▶ _Task_: The expected answer is the set of lines in the data below between the line holding "cases s with" and the line holding "termination_by (rest.map List.length).sum", inclusive, written out exactly.

╭─ Records for this exercise

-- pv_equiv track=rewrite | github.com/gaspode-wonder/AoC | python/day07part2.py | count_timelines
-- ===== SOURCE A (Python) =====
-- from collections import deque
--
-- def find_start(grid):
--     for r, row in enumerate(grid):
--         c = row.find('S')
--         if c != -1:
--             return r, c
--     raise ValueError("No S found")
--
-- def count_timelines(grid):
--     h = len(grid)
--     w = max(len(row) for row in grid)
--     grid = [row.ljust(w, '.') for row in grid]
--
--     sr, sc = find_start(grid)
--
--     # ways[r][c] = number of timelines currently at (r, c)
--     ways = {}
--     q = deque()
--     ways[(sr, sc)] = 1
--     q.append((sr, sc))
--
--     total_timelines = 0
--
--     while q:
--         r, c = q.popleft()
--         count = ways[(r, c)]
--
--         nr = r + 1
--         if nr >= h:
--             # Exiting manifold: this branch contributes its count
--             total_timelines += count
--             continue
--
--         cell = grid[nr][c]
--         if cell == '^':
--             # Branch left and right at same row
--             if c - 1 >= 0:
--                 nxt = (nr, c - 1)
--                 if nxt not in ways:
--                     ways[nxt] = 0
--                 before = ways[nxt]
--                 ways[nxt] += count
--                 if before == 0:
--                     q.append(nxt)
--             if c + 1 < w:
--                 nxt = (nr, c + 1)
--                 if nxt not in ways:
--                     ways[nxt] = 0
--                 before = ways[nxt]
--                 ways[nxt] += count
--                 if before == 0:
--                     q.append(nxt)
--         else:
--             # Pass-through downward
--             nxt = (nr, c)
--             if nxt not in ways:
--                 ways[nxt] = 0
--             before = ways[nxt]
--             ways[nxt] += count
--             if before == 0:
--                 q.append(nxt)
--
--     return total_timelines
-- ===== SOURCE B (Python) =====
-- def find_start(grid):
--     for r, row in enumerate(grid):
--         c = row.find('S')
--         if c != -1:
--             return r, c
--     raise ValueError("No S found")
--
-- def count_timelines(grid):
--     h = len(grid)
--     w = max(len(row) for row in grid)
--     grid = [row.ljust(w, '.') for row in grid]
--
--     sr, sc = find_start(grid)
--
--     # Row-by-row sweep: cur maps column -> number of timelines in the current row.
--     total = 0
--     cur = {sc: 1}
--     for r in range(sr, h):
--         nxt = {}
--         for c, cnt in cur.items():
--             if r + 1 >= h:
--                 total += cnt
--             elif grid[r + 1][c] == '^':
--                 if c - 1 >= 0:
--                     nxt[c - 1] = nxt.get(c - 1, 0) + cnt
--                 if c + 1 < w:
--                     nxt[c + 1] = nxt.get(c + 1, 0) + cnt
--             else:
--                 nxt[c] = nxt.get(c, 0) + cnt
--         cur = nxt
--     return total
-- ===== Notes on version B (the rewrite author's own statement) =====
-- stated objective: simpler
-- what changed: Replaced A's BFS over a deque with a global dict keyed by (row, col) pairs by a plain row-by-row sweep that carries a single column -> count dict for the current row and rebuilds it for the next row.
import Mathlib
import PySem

╰─
╭─ Records for this exercise

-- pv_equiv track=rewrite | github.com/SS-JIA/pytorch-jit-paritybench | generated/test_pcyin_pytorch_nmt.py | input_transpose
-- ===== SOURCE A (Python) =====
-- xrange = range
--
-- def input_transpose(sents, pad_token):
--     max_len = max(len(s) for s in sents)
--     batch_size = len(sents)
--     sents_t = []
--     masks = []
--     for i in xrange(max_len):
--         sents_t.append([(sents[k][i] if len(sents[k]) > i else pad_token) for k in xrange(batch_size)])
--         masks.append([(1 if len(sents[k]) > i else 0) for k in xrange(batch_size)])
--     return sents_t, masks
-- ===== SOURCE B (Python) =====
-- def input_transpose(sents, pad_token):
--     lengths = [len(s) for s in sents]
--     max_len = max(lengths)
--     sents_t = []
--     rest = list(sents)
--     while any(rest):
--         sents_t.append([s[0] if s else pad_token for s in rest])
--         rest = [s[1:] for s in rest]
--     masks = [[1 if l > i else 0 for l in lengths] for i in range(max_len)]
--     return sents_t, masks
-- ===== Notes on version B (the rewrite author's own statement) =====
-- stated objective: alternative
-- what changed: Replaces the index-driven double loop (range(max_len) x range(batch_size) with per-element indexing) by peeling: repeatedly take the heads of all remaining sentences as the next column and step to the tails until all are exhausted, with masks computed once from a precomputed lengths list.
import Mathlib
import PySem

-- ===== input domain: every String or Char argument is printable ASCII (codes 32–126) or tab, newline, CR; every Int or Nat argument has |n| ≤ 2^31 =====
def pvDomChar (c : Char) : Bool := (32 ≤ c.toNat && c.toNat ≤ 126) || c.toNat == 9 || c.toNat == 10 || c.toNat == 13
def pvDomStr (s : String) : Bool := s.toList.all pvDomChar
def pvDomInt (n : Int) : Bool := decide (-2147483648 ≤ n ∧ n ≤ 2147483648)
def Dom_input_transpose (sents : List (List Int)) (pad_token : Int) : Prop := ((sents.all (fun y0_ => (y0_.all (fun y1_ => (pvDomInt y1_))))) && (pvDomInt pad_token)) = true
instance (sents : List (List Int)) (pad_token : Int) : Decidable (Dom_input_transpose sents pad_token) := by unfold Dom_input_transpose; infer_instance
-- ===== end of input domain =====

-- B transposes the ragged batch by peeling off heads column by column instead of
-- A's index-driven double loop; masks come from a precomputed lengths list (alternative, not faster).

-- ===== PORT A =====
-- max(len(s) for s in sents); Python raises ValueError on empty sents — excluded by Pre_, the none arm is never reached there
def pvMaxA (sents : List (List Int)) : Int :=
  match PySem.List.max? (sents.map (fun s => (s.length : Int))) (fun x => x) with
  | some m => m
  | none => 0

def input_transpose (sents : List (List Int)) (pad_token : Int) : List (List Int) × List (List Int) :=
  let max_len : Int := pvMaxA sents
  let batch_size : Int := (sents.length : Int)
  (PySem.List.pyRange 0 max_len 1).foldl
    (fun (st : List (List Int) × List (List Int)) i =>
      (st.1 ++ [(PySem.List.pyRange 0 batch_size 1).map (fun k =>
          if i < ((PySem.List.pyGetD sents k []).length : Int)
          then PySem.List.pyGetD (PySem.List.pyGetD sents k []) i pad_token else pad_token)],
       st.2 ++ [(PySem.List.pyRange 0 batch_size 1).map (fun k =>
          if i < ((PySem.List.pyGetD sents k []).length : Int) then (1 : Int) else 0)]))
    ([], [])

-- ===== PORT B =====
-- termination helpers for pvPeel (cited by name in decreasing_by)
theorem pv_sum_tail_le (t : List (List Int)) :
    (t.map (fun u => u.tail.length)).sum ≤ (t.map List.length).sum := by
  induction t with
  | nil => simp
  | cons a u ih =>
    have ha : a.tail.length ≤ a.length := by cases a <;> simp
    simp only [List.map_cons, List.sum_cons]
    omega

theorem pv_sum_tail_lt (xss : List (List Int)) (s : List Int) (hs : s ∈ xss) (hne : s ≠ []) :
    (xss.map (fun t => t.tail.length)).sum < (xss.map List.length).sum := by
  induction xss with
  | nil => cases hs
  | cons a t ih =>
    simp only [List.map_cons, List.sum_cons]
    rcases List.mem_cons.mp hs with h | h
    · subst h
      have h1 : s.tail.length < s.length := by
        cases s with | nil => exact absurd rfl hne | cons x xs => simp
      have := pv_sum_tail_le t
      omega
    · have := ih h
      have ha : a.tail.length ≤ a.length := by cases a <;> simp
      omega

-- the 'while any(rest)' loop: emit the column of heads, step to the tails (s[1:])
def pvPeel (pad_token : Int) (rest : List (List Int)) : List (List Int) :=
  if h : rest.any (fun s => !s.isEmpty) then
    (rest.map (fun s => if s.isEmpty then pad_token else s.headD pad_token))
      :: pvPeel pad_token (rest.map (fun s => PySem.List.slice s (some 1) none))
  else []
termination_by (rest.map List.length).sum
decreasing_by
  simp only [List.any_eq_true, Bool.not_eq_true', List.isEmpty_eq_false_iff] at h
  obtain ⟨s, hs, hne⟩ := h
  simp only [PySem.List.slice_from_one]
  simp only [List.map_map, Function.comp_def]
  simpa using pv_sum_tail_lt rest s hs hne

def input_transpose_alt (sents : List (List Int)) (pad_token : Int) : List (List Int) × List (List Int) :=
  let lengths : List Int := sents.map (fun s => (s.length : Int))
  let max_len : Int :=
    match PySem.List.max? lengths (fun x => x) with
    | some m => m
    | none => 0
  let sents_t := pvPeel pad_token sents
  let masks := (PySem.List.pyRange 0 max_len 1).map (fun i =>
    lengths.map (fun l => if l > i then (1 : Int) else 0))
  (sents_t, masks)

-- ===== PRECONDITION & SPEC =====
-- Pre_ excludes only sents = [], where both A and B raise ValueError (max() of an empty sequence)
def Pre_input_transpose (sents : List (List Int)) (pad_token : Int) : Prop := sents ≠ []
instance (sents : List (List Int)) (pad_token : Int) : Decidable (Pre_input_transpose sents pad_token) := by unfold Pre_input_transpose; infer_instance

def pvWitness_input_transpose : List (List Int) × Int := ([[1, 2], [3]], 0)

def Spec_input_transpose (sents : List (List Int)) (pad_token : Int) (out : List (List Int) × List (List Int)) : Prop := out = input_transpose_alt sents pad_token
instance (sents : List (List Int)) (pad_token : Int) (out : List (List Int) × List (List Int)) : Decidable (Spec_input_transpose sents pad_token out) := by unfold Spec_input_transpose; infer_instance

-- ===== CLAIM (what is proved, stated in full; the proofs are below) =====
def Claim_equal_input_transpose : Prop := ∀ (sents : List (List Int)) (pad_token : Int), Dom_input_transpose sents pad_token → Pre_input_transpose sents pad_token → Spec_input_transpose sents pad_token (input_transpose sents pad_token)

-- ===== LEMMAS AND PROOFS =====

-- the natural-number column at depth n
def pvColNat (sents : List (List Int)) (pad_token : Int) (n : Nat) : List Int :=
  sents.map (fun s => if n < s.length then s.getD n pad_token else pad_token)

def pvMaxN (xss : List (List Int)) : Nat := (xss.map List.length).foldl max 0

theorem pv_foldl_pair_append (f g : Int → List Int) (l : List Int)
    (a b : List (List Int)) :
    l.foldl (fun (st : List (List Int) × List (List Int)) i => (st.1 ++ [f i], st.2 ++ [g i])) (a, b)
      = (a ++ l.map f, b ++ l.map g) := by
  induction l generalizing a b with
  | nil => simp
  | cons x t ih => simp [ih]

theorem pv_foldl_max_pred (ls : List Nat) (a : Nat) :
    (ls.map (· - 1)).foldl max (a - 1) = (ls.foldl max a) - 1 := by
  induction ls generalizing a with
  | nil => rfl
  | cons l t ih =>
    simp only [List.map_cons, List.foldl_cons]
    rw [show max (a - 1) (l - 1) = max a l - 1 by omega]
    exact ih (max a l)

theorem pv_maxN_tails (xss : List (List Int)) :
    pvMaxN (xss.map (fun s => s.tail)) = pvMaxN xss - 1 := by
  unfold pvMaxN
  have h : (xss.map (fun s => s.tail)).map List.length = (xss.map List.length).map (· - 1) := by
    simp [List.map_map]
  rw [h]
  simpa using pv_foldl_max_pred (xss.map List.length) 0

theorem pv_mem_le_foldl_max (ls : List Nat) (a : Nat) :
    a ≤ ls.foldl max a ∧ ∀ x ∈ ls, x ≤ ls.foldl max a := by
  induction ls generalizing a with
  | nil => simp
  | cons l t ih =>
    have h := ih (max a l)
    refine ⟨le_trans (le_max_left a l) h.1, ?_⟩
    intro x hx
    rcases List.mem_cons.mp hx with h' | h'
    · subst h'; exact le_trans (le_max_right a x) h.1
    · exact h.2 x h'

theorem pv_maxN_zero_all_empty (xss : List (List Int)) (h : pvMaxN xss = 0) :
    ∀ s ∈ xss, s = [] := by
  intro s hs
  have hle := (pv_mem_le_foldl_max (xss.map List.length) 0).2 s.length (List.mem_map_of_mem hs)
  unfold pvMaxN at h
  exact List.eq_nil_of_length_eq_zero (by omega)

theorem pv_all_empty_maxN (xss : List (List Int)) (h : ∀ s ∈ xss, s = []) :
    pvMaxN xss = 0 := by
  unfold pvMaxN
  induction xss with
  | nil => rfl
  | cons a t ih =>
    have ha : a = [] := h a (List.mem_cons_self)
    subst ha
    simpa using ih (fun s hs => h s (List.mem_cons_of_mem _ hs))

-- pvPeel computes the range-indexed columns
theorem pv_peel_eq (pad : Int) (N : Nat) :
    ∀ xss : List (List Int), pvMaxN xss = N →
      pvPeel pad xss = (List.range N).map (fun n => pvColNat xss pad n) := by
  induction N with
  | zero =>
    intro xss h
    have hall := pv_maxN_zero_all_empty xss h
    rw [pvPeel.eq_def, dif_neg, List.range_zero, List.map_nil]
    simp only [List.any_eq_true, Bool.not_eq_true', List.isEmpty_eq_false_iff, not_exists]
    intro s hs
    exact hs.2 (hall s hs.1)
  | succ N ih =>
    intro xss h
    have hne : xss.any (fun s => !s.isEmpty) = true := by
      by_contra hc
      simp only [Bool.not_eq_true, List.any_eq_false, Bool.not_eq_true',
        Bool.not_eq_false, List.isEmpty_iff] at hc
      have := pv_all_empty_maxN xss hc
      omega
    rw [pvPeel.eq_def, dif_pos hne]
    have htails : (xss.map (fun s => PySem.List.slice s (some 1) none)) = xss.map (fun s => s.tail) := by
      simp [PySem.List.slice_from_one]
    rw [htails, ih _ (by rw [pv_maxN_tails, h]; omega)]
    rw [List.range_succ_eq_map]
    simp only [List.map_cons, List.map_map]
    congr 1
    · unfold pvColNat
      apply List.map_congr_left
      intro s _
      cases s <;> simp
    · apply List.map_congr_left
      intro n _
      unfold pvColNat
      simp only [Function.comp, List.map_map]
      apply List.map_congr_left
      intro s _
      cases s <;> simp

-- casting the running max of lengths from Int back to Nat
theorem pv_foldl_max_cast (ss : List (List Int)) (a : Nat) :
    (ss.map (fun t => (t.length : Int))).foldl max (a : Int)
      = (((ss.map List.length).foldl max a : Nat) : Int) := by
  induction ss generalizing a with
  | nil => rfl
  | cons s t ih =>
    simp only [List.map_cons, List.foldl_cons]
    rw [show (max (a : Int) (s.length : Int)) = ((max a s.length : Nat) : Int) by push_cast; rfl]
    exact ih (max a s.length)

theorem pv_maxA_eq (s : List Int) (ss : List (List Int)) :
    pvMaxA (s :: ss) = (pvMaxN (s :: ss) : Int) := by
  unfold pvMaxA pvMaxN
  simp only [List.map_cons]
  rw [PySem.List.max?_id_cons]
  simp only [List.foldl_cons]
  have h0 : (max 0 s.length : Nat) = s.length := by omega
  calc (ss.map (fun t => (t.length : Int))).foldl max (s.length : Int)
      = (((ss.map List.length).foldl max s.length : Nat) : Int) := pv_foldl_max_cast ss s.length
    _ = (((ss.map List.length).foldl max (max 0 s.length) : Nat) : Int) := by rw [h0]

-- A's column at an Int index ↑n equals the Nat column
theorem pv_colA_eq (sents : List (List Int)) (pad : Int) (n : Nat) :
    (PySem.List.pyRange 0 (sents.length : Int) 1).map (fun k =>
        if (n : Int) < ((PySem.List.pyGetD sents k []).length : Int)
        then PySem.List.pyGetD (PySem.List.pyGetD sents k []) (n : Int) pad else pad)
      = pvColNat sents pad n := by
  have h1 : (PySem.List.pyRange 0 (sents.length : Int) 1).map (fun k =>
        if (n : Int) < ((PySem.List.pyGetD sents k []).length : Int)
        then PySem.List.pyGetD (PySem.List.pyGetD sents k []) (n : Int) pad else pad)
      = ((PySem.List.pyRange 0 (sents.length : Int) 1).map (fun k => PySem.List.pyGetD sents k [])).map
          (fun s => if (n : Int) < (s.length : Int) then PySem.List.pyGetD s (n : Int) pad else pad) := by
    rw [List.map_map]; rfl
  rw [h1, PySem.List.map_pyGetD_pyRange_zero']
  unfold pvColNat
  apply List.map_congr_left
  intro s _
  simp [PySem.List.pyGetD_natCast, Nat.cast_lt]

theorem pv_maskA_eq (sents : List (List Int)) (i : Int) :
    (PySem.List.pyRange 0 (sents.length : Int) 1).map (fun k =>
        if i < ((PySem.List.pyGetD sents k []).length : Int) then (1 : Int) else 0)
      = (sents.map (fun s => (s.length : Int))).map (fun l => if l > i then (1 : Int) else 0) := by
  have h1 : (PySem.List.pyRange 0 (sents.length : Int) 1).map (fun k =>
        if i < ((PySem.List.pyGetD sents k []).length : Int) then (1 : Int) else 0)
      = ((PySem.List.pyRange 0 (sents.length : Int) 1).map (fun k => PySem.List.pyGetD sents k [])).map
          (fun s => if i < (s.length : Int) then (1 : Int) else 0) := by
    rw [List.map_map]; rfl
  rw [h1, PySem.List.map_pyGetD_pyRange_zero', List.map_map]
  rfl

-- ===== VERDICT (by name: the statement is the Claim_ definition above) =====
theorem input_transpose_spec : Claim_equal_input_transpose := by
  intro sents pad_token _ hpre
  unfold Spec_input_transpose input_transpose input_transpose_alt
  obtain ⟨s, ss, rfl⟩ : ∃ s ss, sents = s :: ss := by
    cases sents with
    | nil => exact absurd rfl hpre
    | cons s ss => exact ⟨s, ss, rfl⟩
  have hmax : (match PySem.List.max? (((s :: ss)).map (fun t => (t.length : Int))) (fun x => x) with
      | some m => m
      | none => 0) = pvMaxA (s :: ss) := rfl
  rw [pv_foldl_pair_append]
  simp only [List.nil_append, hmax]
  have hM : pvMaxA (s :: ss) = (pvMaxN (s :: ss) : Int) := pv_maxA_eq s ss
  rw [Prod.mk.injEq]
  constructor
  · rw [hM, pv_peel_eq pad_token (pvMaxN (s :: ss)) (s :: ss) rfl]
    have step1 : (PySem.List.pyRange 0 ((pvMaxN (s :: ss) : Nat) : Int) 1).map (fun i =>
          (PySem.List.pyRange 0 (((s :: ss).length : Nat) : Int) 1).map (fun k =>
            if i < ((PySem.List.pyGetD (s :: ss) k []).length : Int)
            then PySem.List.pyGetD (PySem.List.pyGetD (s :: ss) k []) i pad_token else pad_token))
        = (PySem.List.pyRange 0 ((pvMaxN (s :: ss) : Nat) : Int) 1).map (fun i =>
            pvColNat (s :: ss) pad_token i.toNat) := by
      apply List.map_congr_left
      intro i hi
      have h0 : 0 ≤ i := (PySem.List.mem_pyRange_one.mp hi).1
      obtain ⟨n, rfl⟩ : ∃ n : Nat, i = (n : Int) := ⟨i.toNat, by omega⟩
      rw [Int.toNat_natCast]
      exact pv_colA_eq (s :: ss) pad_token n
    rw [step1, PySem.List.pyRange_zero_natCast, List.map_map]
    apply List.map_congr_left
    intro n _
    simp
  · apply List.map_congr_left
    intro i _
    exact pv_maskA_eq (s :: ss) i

╰─

▶ _Output_:
        cases s with | nil => exact absurd rfl hne | cons x xs => simp
      have := pv_sum_tail_le t
      omega
    · have := ih h
      have ha : a.tail.length ≤ a.length := by cases a <;> simp
      omega

-- the 'while any(rest)' loop: emit the column of heads, step to the tails (s[1:])
def pvPeel (pad_token : Int) (rest : List (List Int)) : List (List Int) :=
  if h : rest.any (fun s => !s.isEmpty) then
    (rest.map (fun s => if s.isEmpty then pad_token else s.headD pad_token))
      :: pvPeel pad_token (rest.map (fun s => PySem.List.slice s (some 1) none))
  else []
termination_by (rest.map List.length).sum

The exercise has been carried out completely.